(Dataset records)
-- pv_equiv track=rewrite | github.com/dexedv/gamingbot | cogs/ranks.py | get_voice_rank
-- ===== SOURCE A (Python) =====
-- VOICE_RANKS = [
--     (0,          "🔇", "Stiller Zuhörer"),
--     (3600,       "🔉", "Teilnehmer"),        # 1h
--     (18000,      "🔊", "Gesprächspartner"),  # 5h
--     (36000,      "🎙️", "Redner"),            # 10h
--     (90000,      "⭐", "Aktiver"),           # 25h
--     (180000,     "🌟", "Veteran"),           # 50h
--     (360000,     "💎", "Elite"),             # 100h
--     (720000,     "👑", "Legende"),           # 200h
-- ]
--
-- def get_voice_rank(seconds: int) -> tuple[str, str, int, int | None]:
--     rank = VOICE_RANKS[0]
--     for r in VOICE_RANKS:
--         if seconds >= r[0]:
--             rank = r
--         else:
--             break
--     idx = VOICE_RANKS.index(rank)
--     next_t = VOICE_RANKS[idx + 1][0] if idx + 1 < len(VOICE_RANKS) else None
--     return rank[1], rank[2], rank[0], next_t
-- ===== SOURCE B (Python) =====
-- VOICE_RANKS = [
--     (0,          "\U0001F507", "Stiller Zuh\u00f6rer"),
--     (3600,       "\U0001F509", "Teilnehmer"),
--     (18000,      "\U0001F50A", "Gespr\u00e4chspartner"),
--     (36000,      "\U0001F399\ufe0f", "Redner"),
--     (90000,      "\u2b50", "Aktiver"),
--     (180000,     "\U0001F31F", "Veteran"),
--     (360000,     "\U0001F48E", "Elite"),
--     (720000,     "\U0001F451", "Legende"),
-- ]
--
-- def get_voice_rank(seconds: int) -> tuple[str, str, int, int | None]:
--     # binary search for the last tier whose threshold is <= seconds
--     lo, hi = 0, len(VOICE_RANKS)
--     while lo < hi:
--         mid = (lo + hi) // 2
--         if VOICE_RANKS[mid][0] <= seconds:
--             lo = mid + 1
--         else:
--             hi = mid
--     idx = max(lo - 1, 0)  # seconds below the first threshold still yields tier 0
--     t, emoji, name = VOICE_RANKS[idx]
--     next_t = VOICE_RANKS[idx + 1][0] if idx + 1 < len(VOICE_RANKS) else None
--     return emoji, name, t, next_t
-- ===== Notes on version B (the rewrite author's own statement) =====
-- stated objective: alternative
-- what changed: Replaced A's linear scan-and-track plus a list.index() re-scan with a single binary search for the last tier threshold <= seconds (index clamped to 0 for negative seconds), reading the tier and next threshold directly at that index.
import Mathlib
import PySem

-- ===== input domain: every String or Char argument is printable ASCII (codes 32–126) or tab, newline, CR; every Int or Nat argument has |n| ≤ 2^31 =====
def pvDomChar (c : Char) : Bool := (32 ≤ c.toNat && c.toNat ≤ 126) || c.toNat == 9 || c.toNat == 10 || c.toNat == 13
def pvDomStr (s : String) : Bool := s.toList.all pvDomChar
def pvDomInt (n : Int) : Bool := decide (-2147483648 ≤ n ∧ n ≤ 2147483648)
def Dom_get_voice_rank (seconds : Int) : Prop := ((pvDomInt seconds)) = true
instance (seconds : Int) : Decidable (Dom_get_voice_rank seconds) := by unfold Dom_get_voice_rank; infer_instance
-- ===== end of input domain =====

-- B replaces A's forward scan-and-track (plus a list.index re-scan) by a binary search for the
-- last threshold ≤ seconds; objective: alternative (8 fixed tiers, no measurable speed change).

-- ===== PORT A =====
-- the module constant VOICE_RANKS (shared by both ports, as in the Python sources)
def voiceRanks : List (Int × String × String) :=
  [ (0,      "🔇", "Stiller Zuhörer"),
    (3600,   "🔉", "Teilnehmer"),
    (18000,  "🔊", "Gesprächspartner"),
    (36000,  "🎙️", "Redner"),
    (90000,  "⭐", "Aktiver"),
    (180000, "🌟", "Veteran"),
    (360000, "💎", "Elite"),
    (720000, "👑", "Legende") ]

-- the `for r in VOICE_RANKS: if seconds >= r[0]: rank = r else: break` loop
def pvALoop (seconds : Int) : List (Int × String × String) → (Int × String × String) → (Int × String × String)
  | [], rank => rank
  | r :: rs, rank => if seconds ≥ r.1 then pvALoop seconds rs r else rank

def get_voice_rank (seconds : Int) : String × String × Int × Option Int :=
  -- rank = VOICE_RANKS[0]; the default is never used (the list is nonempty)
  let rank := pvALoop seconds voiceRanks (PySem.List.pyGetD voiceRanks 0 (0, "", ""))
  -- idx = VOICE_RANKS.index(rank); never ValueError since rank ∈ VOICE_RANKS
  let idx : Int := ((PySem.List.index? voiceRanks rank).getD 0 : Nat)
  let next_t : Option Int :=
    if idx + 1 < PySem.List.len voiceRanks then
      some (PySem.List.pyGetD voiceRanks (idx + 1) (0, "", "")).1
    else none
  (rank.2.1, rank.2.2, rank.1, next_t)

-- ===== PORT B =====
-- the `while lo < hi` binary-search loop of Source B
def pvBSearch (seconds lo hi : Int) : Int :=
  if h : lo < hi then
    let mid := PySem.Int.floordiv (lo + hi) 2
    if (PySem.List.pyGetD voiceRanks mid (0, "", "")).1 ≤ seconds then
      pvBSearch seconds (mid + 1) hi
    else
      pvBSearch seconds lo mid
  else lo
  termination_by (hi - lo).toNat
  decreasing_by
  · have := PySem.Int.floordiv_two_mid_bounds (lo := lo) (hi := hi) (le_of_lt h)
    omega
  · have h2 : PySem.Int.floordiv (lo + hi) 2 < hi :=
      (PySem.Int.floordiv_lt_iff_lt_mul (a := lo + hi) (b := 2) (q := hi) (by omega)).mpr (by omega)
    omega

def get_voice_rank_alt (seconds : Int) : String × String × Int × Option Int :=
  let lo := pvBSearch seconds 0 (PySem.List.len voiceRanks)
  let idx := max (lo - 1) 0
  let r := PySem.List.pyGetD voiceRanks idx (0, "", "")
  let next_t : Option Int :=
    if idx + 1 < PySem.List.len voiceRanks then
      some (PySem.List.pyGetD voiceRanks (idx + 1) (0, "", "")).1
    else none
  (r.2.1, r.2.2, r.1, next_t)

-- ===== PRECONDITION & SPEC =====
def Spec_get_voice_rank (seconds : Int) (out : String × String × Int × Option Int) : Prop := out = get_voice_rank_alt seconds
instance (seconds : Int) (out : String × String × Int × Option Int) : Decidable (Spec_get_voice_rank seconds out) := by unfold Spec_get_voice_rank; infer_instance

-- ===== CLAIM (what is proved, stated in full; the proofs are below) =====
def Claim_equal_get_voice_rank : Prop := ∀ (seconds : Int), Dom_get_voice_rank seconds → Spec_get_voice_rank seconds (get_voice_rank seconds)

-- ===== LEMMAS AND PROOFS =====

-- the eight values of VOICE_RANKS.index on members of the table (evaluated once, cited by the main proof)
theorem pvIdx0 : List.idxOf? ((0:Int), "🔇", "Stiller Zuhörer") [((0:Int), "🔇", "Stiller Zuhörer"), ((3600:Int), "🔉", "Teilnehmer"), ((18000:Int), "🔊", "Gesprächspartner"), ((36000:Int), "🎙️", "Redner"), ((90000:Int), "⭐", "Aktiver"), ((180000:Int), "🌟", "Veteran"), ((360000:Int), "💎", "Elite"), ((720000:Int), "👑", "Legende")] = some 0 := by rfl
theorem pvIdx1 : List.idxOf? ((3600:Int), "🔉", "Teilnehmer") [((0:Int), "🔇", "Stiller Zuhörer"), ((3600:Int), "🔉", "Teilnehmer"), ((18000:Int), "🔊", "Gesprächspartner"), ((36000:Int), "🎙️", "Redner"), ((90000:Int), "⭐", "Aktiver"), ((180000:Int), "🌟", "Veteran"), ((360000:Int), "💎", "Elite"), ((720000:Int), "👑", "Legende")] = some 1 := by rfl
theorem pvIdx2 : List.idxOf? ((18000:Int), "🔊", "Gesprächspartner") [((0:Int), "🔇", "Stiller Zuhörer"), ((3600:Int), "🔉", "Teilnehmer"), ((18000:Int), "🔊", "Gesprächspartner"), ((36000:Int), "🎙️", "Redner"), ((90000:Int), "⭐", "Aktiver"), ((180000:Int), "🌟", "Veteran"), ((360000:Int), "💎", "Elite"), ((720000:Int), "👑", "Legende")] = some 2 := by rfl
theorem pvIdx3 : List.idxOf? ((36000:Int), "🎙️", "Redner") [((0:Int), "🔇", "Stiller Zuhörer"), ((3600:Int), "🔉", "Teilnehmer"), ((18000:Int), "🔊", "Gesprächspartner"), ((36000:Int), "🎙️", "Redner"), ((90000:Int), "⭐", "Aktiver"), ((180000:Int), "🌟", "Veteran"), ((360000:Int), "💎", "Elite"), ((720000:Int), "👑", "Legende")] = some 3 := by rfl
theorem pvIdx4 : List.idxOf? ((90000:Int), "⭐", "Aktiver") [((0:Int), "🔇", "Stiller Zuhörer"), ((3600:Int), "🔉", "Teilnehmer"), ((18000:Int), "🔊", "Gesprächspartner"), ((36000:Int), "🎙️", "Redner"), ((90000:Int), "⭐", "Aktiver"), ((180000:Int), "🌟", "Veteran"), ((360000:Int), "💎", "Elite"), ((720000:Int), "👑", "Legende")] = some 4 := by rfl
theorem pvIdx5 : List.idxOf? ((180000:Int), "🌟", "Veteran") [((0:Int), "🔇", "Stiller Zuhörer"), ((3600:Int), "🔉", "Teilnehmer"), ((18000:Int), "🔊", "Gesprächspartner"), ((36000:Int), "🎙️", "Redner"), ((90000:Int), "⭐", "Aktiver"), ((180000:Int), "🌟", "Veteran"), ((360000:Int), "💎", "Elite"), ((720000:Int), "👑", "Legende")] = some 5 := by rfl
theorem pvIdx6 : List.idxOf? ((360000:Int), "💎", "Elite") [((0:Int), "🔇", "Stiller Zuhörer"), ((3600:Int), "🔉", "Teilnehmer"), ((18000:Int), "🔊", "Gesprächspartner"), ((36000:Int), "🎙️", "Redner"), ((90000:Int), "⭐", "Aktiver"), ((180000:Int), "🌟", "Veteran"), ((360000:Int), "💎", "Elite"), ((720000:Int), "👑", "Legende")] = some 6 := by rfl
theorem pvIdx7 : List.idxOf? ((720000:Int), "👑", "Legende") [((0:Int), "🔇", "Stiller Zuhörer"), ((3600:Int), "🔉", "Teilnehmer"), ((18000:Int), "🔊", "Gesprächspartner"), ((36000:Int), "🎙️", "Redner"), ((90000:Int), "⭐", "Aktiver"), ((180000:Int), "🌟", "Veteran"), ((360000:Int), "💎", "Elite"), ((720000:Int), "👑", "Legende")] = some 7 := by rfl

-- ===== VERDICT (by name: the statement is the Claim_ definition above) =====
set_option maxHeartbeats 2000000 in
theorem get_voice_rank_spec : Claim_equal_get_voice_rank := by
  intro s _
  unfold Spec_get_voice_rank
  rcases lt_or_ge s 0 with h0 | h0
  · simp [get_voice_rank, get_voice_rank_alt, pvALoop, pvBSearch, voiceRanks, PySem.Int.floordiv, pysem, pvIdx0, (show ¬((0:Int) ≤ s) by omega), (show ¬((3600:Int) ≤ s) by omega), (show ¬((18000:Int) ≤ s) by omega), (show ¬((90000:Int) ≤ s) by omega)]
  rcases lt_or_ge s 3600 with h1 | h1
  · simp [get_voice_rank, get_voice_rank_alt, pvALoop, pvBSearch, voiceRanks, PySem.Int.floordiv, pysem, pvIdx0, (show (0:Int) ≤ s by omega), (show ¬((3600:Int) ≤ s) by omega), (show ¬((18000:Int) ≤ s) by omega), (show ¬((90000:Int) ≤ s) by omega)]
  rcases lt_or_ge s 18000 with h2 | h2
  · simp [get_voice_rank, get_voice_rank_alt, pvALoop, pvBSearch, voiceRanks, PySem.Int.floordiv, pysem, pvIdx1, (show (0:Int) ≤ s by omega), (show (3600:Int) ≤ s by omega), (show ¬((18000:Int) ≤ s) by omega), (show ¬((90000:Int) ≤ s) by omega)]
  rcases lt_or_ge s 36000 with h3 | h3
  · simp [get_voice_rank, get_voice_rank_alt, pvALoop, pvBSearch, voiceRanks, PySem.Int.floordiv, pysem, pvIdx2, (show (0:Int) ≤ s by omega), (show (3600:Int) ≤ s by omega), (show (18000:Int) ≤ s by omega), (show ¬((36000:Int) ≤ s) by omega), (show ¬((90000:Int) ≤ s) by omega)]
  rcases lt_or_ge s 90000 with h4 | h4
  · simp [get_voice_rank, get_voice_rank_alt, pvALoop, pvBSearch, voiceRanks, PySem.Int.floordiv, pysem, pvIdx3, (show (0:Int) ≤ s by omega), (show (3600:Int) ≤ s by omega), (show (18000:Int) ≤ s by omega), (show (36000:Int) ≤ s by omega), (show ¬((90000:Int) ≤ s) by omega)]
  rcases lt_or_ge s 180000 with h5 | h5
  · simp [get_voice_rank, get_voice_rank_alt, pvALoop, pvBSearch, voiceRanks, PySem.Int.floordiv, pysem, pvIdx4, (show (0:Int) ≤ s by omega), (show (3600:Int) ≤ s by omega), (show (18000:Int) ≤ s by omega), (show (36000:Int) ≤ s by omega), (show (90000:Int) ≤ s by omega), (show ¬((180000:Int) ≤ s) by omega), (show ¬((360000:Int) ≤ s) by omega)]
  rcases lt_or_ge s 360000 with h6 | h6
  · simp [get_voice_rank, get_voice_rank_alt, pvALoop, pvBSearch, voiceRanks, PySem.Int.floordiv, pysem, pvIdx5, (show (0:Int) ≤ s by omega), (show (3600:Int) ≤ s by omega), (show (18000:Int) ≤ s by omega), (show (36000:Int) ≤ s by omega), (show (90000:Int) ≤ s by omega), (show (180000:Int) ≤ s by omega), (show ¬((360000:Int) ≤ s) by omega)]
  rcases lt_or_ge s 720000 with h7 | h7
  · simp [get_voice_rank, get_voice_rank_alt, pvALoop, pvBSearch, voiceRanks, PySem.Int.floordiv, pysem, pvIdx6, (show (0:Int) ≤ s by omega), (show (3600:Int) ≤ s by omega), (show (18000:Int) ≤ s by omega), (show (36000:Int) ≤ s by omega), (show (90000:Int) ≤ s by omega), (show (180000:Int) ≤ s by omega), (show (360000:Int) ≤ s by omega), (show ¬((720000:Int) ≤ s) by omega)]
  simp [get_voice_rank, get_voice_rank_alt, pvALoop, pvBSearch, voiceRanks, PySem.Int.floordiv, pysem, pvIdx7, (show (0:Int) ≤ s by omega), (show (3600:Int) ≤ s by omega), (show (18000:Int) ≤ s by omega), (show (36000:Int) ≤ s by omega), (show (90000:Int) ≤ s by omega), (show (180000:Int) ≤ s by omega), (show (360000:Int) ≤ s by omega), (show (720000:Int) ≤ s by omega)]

--

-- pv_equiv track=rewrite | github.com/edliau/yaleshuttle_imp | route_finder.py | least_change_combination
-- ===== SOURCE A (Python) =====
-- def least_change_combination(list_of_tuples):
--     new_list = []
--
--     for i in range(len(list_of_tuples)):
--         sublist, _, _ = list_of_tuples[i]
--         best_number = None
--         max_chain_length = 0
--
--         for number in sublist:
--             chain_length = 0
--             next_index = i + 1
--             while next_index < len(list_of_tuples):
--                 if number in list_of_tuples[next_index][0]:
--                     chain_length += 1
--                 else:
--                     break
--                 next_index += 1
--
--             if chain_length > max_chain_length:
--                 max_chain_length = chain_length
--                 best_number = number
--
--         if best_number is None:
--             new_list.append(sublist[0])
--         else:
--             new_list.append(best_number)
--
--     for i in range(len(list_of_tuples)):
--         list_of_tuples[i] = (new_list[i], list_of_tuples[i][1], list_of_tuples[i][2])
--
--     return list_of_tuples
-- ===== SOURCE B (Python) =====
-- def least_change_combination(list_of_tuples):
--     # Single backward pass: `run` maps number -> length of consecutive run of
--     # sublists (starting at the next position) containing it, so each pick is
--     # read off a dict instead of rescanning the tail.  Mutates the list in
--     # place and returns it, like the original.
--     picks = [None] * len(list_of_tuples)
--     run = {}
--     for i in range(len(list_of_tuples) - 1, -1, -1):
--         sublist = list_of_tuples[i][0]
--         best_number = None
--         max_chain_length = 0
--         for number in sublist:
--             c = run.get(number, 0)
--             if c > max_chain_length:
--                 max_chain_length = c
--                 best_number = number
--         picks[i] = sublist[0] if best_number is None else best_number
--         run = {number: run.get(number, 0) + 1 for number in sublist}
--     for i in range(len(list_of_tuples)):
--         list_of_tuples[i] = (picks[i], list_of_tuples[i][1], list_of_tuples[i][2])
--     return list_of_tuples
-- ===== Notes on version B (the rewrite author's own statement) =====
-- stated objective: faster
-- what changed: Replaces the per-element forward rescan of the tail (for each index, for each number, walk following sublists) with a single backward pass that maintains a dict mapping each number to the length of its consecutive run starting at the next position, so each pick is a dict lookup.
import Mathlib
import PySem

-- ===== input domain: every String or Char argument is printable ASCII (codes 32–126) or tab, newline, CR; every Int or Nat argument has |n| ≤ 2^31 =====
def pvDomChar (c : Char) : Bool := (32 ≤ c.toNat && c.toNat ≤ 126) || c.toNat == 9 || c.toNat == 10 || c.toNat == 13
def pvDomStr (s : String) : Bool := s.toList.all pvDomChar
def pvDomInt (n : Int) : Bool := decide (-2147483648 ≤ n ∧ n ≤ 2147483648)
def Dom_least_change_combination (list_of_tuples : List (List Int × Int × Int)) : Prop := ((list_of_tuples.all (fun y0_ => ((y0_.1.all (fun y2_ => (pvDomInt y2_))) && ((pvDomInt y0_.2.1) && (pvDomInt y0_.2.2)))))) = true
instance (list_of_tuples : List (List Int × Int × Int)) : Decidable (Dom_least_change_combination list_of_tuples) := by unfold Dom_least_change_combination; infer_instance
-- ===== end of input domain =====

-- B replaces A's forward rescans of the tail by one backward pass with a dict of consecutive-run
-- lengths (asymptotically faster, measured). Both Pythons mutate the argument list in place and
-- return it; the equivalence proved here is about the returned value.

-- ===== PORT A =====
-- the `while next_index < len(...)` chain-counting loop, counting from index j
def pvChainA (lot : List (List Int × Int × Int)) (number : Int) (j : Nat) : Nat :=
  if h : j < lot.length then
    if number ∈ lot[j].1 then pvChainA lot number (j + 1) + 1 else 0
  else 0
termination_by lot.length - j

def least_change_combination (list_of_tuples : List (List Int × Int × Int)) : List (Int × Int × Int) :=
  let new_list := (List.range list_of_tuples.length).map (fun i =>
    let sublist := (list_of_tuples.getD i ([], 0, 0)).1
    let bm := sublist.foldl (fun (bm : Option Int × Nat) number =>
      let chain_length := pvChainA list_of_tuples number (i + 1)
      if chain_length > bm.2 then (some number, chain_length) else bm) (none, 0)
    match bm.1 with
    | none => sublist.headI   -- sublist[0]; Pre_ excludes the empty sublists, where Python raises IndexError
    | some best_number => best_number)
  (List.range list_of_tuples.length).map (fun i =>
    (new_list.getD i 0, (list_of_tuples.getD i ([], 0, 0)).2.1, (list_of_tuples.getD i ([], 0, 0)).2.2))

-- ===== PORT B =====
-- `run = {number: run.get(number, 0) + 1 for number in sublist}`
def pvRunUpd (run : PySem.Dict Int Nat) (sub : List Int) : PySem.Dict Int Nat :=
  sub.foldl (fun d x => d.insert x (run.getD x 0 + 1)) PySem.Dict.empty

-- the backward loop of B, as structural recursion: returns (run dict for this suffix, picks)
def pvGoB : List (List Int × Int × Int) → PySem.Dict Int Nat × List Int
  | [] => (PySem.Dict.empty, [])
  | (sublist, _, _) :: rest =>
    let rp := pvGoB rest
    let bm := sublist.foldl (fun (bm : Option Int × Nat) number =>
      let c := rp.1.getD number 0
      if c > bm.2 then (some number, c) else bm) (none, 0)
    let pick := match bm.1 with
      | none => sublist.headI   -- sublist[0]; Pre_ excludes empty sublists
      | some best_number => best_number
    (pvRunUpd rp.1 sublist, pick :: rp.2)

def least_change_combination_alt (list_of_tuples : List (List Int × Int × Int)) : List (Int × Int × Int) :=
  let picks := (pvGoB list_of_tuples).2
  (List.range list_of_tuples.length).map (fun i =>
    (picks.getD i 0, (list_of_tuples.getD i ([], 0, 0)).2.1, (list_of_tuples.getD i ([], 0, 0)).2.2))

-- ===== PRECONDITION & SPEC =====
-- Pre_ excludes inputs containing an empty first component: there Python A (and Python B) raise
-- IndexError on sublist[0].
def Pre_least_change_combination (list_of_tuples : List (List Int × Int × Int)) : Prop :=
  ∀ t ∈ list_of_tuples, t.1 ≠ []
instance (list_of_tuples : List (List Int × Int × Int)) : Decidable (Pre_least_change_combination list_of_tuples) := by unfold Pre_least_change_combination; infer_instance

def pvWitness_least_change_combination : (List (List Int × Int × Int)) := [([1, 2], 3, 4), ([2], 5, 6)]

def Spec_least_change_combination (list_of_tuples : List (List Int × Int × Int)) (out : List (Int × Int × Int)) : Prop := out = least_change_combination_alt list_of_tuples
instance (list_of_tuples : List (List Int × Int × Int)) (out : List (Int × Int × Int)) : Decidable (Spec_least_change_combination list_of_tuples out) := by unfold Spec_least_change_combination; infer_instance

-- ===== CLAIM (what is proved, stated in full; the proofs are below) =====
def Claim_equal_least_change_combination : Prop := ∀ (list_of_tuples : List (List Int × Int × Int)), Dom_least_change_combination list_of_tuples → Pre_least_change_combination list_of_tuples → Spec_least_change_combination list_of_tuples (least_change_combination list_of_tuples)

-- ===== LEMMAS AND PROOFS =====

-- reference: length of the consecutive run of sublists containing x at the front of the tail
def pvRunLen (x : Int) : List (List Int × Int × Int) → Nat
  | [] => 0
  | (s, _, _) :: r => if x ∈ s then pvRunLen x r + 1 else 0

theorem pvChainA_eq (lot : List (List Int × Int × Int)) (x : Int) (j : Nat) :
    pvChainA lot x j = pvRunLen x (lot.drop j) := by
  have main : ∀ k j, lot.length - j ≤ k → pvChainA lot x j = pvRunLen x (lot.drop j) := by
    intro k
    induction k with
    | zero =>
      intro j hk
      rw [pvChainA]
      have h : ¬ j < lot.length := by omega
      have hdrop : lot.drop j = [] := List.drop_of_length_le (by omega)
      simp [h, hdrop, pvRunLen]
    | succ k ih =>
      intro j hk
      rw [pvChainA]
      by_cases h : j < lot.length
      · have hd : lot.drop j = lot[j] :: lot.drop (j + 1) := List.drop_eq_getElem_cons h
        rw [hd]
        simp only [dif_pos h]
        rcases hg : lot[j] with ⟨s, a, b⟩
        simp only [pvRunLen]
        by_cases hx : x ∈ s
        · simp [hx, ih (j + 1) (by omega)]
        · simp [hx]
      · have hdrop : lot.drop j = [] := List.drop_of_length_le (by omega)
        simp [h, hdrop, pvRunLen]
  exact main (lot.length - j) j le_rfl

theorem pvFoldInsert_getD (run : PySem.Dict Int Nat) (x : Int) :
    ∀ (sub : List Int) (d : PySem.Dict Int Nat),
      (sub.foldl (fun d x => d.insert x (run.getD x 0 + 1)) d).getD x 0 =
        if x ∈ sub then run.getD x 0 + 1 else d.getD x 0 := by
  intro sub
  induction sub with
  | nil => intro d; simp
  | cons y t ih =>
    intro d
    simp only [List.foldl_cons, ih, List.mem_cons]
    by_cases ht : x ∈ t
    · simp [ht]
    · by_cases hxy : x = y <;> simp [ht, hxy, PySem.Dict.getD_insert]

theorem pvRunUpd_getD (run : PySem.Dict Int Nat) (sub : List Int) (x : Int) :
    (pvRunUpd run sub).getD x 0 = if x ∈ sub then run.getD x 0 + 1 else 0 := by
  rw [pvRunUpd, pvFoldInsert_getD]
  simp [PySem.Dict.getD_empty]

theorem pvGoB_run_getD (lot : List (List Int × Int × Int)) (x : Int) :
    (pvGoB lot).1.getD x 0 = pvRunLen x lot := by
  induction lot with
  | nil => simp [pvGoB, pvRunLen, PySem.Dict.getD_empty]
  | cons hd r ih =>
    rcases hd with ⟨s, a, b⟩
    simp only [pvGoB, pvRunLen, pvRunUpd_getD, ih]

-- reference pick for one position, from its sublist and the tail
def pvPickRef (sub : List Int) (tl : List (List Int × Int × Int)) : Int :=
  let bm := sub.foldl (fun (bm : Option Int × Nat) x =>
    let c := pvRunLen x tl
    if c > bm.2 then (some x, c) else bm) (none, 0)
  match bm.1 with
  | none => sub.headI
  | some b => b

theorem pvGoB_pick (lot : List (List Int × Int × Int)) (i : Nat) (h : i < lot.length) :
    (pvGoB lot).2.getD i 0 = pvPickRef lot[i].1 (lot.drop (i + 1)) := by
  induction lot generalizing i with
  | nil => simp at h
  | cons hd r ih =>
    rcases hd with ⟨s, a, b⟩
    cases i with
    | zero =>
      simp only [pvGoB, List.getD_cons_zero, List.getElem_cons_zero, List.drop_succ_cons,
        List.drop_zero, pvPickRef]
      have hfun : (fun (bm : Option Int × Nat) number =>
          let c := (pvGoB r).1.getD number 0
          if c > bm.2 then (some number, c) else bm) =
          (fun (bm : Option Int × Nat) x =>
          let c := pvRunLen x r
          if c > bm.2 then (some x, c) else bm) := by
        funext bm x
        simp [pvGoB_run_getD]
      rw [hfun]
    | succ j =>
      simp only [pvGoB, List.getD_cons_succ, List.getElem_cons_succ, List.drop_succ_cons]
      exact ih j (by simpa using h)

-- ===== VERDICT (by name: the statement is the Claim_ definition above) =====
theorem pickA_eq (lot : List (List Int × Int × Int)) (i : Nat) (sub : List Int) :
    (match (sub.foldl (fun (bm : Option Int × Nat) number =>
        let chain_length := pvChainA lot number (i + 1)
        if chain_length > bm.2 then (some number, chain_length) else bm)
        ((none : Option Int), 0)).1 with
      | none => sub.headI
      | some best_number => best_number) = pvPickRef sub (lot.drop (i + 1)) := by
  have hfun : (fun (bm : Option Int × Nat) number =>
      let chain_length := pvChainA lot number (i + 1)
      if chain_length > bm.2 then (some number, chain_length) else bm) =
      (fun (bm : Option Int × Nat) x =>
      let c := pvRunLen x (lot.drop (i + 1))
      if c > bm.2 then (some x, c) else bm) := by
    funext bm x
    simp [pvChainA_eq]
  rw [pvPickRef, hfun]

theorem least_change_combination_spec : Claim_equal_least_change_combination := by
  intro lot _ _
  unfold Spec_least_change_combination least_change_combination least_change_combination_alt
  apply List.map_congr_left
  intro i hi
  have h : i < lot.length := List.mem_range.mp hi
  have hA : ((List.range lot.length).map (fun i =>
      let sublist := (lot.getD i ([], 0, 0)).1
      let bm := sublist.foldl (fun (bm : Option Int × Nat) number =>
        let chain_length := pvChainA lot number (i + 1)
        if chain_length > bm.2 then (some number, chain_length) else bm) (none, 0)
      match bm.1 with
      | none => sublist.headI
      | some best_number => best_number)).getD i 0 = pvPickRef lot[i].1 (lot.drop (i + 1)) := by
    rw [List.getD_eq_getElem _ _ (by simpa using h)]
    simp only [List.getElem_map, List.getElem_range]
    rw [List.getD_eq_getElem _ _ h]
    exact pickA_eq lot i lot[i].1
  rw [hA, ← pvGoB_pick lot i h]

> _Problem description_
Copy all lines from the data that hold the word "name".

> _Result of the task_
--     t, emoji, name = VOICE_RANKS[idx]
--     return emoji, name, t, next_t
-- ===== VERDICT (by name: the statement is the Claim_ definition above) =====
-- ===== VERDICT (by name: the statement is the Claim_ definition above) =====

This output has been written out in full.